■ **ASSIGNMENT**
Only a slice of the listing below is wanted. Retype the lines from the one containing "rintro ⟨s, t, hst⟩" through the one containing "have hf : (fun res ch =>", exactly, both ends included.

---+---

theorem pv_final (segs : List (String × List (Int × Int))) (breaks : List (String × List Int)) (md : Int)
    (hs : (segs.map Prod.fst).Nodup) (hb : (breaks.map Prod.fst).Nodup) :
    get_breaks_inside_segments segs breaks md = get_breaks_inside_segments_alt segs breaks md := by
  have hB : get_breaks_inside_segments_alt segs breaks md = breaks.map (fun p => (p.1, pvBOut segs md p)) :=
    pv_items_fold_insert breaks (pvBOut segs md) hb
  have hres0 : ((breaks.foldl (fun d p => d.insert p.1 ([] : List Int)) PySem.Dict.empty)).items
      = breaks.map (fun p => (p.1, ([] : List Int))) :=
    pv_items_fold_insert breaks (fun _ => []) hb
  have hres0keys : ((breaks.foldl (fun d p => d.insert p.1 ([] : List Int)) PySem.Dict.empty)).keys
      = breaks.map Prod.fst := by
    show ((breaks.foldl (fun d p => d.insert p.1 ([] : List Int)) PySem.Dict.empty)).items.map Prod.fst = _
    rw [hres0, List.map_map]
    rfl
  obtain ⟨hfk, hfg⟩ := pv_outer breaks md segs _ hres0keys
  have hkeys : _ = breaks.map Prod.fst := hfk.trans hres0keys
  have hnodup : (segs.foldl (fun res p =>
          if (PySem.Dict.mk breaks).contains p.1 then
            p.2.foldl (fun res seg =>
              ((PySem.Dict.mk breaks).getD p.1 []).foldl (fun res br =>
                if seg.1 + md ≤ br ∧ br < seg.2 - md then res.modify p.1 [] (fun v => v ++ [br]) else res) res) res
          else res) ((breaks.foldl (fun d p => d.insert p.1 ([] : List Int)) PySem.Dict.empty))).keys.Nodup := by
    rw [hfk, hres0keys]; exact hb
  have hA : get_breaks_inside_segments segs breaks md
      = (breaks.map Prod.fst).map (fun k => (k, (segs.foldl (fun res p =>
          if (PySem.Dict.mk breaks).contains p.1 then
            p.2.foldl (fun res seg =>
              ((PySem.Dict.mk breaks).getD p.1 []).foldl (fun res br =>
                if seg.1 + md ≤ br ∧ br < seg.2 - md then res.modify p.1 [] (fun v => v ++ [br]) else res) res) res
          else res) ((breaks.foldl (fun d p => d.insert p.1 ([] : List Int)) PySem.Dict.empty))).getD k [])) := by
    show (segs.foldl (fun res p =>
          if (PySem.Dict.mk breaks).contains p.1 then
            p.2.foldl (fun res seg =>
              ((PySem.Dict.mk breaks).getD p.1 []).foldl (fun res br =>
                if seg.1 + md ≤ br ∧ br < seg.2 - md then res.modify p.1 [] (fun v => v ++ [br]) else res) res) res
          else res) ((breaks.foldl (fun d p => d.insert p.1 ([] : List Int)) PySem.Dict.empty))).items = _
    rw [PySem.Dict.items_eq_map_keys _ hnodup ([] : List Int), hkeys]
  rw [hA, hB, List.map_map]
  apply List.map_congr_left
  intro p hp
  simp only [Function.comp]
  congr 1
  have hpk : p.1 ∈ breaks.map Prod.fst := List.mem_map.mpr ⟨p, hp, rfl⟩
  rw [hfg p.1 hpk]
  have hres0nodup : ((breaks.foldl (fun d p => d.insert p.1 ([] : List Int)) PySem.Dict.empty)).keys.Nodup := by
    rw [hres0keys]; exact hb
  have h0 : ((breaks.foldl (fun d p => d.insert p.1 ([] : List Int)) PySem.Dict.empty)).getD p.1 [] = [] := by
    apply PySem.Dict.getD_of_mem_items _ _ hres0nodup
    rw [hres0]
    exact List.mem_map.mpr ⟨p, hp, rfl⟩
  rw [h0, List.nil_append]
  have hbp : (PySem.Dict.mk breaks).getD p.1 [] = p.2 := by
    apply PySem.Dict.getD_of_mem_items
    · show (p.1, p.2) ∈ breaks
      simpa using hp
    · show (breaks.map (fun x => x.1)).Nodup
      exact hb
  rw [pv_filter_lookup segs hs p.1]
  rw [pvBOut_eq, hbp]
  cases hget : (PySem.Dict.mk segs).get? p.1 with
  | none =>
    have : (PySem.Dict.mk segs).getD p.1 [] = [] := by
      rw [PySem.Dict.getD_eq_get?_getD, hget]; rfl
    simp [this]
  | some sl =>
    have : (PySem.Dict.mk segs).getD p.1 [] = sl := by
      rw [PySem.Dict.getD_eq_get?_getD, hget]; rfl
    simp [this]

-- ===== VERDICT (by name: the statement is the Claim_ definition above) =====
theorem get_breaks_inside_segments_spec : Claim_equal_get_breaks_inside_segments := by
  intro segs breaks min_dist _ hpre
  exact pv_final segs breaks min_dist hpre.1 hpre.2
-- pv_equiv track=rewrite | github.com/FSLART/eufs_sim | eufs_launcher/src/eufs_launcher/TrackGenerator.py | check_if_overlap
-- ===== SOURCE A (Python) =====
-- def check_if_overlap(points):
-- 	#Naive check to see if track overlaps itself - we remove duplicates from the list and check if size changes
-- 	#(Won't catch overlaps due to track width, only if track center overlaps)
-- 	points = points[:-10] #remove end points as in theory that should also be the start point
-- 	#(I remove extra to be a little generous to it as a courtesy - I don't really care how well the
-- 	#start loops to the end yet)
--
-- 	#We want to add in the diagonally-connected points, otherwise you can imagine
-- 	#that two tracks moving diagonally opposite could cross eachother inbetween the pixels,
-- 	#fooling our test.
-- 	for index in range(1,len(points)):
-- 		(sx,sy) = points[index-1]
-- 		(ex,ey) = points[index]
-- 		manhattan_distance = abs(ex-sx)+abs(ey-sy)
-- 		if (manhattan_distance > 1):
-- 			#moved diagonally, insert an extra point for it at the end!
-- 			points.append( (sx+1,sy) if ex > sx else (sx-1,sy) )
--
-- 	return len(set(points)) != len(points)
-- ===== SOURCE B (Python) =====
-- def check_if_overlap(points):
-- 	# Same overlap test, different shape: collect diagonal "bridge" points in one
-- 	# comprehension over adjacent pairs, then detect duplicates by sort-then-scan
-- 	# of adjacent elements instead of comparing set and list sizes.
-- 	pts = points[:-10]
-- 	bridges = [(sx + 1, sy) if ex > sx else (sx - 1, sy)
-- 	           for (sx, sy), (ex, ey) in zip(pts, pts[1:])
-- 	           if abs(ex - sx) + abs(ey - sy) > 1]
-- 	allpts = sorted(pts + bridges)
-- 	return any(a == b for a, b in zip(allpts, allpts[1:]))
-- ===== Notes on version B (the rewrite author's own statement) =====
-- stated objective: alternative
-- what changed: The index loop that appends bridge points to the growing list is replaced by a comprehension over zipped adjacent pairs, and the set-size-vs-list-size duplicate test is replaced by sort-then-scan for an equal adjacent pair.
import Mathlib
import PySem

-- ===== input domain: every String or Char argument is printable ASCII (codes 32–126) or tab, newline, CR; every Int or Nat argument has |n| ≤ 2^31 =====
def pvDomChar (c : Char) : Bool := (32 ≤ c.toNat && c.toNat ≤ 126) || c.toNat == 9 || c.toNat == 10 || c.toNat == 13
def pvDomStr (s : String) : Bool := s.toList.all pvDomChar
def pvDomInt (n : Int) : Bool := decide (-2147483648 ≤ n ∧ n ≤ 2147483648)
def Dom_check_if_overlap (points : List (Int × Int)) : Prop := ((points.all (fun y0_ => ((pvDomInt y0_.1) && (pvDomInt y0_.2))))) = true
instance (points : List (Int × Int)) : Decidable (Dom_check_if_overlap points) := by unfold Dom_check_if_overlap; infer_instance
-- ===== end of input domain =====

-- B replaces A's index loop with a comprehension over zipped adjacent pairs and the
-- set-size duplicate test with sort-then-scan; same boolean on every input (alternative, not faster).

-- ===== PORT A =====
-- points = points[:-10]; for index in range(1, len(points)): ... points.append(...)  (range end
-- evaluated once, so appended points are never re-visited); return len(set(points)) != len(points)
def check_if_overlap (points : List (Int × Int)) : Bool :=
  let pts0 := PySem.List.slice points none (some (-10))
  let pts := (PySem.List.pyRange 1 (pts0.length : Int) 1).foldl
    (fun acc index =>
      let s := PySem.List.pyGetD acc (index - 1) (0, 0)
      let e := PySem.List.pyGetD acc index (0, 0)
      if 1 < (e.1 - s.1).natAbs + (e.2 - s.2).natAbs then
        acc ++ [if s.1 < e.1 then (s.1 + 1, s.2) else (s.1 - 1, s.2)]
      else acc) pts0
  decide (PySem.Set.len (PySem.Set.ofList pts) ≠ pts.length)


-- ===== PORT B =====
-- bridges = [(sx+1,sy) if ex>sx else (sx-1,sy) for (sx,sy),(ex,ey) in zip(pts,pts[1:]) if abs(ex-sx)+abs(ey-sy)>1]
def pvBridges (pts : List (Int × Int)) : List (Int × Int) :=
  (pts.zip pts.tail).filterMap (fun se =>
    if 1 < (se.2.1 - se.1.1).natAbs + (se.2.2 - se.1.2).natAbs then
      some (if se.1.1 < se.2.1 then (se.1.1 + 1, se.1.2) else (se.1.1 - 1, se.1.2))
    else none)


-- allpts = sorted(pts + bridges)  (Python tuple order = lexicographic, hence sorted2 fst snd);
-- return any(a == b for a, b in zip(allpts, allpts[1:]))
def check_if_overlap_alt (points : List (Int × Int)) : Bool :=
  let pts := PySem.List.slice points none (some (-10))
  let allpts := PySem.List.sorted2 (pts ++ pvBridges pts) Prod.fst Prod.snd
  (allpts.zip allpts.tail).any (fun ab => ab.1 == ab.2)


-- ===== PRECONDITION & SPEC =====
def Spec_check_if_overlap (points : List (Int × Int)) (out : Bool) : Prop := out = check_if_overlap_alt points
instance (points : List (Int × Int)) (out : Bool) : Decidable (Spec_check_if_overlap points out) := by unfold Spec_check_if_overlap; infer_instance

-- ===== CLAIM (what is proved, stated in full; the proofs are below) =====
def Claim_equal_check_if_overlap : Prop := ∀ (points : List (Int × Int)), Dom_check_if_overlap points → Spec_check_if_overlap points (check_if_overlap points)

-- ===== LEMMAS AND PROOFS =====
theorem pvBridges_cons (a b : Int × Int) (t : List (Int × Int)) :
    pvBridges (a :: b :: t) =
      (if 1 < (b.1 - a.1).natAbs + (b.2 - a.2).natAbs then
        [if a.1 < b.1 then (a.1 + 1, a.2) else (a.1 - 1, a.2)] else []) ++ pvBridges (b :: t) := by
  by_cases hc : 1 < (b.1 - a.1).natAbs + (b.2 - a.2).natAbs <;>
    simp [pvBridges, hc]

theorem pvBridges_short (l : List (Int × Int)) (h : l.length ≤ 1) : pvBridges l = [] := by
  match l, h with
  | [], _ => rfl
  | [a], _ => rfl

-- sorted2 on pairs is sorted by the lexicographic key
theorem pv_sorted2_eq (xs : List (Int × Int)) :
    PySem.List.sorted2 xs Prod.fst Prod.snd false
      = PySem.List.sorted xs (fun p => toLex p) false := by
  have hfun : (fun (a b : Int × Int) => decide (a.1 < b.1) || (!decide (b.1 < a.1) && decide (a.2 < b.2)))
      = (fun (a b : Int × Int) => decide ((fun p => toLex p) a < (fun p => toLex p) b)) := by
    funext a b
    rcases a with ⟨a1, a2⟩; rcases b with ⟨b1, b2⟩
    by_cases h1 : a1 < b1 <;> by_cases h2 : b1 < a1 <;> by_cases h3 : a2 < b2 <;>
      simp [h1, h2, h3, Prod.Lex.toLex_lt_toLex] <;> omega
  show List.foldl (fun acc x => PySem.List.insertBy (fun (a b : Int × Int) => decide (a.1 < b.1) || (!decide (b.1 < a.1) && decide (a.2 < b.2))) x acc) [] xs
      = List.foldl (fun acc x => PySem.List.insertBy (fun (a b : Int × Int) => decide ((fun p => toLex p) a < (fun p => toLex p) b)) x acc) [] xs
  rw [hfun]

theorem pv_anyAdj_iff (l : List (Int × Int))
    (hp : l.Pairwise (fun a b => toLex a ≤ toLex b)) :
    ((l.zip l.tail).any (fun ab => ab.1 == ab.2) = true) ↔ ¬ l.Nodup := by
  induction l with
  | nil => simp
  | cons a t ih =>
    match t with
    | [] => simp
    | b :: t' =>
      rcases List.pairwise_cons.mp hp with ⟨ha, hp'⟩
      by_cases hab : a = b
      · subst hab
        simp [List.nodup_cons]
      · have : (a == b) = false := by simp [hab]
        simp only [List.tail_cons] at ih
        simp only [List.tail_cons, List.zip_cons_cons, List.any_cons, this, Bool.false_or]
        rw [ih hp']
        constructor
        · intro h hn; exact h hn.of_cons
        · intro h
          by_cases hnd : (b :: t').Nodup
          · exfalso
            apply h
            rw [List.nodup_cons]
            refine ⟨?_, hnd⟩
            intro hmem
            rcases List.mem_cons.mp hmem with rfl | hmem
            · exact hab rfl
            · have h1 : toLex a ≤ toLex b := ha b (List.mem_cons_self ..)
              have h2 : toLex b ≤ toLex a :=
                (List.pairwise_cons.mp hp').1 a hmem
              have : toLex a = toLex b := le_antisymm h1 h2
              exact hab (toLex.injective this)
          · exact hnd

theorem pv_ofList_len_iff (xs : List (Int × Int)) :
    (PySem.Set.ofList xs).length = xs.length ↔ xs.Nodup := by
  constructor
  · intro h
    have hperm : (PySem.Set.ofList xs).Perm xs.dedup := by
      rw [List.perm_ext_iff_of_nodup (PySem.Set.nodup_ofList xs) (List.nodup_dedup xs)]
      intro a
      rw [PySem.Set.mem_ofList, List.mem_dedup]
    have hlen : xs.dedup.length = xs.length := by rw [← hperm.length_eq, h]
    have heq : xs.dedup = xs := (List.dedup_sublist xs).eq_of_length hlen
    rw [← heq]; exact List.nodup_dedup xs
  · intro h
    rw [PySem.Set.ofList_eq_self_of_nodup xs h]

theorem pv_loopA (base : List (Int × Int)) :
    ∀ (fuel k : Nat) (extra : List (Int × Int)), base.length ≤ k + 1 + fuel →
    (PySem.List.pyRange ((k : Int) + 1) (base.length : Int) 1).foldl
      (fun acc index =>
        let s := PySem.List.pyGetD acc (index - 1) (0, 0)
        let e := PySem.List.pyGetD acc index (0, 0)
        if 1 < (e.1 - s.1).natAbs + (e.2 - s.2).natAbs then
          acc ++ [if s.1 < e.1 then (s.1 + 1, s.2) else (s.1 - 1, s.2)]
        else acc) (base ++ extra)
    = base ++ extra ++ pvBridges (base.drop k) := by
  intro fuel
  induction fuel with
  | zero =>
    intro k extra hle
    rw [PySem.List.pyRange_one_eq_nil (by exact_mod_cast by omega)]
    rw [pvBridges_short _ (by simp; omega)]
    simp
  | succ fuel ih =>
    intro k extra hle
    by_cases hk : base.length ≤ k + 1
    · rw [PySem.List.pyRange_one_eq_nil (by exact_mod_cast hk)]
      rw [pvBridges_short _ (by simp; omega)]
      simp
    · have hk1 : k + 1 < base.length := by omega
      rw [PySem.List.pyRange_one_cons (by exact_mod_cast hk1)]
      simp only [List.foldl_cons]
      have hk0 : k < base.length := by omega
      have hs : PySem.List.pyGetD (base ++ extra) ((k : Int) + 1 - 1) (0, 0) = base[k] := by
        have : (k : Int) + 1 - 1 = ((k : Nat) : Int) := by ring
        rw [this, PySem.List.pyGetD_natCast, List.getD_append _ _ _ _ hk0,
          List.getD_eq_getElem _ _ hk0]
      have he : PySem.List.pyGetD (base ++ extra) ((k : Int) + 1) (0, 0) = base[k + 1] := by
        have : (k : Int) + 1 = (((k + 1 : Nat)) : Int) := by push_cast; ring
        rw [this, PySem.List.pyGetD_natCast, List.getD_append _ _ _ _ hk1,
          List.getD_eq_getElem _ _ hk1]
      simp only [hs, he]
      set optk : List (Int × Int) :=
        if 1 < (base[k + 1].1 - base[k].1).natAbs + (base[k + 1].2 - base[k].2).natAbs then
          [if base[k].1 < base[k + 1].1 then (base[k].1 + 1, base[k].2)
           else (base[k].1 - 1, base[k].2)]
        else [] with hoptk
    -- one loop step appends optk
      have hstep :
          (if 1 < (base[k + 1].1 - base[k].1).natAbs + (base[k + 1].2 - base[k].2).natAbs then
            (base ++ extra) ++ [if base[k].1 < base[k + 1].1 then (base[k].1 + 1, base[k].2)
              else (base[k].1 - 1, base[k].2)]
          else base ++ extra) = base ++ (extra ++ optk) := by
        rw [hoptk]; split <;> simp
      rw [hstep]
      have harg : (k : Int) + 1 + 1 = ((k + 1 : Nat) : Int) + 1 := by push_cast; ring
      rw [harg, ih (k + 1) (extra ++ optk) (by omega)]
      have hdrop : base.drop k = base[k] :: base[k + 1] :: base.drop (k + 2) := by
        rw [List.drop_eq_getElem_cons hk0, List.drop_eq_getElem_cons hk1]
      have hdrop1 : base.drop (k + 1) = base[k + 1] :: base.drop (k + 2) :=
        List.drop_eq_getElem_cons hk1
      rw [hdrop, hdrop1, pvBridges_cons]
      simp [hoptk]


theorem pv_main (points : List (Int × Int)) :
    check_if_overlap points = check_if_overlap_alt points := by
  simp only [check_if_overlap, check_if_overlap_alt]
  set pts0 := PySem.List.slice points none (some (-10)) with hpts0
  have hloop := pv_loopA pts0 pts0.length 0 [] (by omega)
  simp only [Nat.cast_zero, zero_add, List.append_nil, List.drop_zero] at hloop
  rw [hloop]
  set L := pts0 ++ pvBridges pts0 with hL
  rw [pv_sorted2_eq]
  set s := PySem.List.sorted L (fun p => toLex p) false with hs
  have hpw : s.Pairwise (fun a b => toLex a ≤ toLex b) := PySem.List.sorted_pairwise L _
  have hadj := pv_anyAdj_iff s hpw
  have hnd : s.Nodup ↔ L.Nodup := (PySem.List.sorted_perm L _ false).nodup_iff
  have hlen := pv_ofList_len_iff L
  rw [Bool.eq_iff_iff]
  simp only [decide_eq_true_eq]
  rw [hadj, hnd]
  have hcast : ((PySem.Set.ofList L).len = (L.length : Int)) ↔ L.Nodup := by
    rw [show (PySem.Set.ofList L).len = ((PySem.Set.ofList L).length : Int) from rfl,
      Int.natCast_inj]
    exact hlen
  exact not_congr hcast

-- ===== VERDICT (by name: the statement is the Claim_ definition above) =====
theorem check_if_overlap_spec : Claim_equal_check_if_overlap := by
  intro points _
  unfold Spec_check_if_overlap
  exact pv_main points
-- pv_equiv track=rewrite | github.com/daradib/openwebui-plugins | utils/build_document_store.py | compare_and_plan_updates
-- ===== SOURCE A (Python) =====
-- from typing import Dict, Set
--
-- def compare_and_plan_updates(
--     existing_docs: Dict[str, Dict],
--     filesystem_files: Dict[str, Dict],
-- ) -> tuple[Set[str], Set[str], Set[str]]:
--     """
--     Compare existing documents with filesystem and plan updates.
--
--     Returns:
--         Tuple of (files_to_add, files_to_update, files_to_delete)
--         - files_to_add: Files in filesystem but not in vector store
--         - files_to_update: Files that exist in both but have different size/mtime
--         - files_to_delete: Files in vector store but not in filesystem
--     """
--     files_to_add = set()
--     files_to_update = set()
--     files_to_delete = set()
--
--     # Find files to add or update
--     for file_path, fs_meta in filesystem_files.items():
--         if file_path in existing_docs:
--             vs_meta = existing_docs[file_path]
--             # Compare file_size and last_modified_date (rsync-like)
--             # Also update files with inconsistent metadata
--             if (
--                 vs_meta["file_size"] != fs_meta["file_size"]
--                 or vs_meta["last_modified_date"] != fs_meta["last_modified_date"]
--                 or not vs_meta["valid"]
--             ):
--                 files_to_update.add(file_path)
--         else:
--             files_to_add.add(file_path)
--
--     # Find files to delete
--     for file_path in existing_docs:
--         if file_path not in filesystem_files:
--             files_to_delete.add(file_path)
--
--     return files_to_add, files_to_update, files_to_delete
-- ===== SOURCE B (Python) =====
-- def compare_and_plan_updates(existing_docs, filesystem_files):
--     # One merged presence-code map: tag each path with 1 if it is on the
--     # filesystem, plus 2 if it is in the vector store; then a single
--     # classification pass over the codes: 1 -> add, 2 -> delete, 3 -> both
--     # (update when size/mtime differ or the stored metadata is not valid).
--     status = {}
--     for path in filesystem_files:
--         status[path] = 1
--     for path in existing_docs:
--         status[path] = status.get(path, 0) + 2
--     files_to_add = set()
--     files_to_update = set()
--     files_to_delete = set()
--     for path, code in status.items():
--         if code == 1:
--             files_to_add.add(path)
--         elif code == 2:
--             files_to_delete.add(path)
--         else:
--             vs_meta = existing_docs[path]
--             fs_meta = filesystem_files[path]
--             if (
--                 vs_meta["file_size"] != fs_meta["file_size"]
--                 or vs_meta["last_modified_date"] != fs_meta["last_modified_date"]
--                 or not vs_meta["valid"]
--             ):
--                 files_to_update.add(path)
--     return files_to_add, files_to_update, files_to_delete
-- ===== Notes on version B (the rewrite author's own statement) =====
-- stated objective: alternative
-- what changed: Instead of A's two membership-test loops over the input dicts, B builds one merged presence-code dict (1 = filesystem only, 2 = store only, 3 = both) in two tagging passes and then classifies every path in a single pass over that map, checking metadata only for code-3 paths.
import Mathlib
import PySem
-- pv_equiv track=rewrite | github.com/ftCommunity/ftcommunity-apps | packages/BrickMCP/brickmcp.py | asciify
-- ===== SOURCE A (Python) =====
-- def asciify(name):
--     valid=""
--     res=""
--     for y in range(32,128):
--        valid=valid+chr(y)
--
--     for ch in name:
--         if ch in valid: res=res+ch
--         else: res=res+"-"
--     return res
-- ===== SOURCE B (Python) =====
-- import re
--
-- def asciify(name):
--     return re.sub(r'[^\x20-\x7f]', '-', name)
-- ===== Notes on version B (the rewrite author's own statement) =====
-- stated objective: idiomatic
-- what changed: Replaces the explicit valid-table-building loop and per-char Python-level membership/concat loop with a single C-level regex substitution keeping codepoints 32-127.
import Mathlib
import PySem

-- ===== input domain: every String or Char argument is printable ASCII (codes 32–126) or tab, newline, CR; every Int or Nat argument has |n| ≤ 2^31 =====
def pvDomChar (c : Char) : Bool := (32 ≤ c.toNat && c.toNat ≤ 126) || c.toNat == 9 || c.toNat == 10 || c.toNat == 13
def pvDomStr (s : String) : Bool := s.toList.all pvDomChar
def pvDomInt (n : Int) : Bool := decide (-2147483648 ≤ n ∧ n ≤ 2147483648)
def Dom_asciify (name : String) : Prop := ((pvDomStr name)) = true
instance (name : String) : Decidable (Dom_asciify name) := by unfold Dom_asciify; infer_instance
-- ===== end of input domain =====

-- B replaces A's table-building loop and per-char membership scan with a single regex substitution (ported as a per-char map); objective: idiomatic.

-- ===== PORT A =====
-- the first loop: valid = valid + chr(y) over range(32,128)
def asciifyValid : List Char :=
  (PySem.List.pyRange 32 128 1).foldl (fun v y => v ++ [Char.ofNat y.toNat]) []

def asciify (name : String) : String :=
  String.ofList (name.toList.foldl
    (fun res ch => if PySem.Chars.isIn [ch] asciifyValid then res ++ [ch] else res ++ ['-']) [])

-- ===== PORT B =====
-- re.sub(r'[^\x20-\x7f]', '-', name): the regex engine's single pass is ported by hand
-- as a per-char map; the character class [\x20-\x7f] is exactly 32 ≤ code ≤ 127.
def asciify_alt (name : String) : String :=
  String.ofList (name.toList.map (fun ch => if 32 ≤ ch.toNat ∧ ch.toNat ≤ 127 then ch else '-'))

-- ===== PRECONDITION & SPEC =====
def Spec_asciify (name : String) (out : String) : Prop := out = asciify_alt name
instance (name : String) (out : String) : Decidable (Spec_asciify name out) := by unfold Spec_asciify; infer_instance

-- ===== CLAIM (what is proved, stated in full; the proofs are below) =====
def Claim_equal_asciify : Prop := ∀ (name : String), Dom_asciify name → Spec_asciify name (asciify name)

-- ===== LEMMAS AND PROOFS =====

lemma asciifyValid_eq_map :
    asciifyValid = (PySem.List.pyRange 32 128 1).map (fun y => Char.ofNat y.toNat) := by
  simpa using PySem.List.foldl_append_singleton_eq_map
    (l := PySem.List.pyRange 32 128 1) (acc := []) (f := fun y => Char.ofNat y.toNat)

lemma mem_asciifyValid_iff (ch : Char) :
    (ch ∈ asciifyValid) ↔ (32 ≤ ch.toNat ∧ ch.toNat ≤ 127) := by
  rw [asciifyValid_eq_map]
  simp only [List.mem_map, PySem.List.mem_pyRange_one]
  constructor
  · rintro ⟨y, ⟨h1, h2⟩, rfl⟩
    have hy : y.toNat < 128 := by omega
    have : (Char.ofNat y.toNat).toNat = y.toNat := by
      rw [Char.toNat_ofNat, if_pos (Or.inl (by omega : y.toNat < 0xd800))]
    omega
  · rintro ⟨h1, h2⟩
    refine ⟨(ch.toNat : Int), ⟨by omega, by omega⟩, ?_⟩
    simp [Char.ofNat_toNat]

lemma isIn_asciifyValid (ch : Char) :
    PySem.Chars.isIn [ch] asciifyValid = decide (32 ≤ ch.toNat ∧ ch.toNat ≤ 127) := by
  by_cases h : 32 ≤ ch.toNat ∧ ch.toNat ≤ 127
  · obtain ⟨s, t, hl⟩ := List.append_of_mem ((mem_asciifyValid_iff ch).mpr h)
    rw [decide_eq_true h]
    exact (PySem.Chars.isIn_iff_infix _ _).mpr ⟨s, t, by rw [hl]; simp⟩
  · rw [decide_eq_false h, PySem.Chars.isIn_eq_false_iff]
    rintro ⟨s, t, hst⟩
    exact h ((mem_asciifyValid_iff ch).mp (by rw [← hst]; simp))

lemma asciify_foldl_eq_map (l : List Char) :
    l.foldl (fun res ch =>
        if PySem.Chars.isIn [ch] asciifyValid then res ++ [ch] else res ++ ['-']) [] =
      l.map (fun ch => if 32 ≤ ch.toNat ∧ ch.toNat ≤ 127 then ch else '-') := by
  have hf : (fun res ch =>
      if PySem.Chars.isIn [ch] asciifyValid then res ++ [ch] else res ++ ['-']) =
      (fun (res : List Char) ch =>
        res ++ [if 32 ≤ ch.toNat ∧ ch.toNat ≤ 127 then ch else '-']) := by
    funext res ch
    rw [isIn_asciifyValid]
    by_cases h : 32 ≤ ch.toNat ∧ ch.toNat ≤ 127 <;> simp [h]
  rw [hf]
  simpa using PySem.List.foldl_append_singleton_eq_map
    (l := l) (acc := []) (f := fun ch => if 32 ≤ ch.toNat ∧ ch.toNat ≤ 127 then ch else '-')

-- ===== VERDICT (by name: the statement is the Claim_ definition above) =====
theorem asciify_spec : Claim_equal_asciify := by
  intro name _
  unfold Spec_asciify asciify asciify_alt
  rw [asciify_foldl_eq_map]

---+---

■ **RESULT BELOW**
    rintro ⟨s, t, hst⟩
    exact h ((mem_asciifyValid_iff ch).mp (by rw [← hst]; simp))

lemma asciify_foldl_eq_map (l : List Char) :
    l.foldl (fun res ch =>
        if PySem.Chars.isIn [ch] asciifyValid then res ++ [ch] else res ++ ['-']) [] =
      l.map (fun ch => if 32 ≤ ch.toNat ∧ ch.toNat ≤ 127 then ch else '-') := by
  have hf : (fun res ch =>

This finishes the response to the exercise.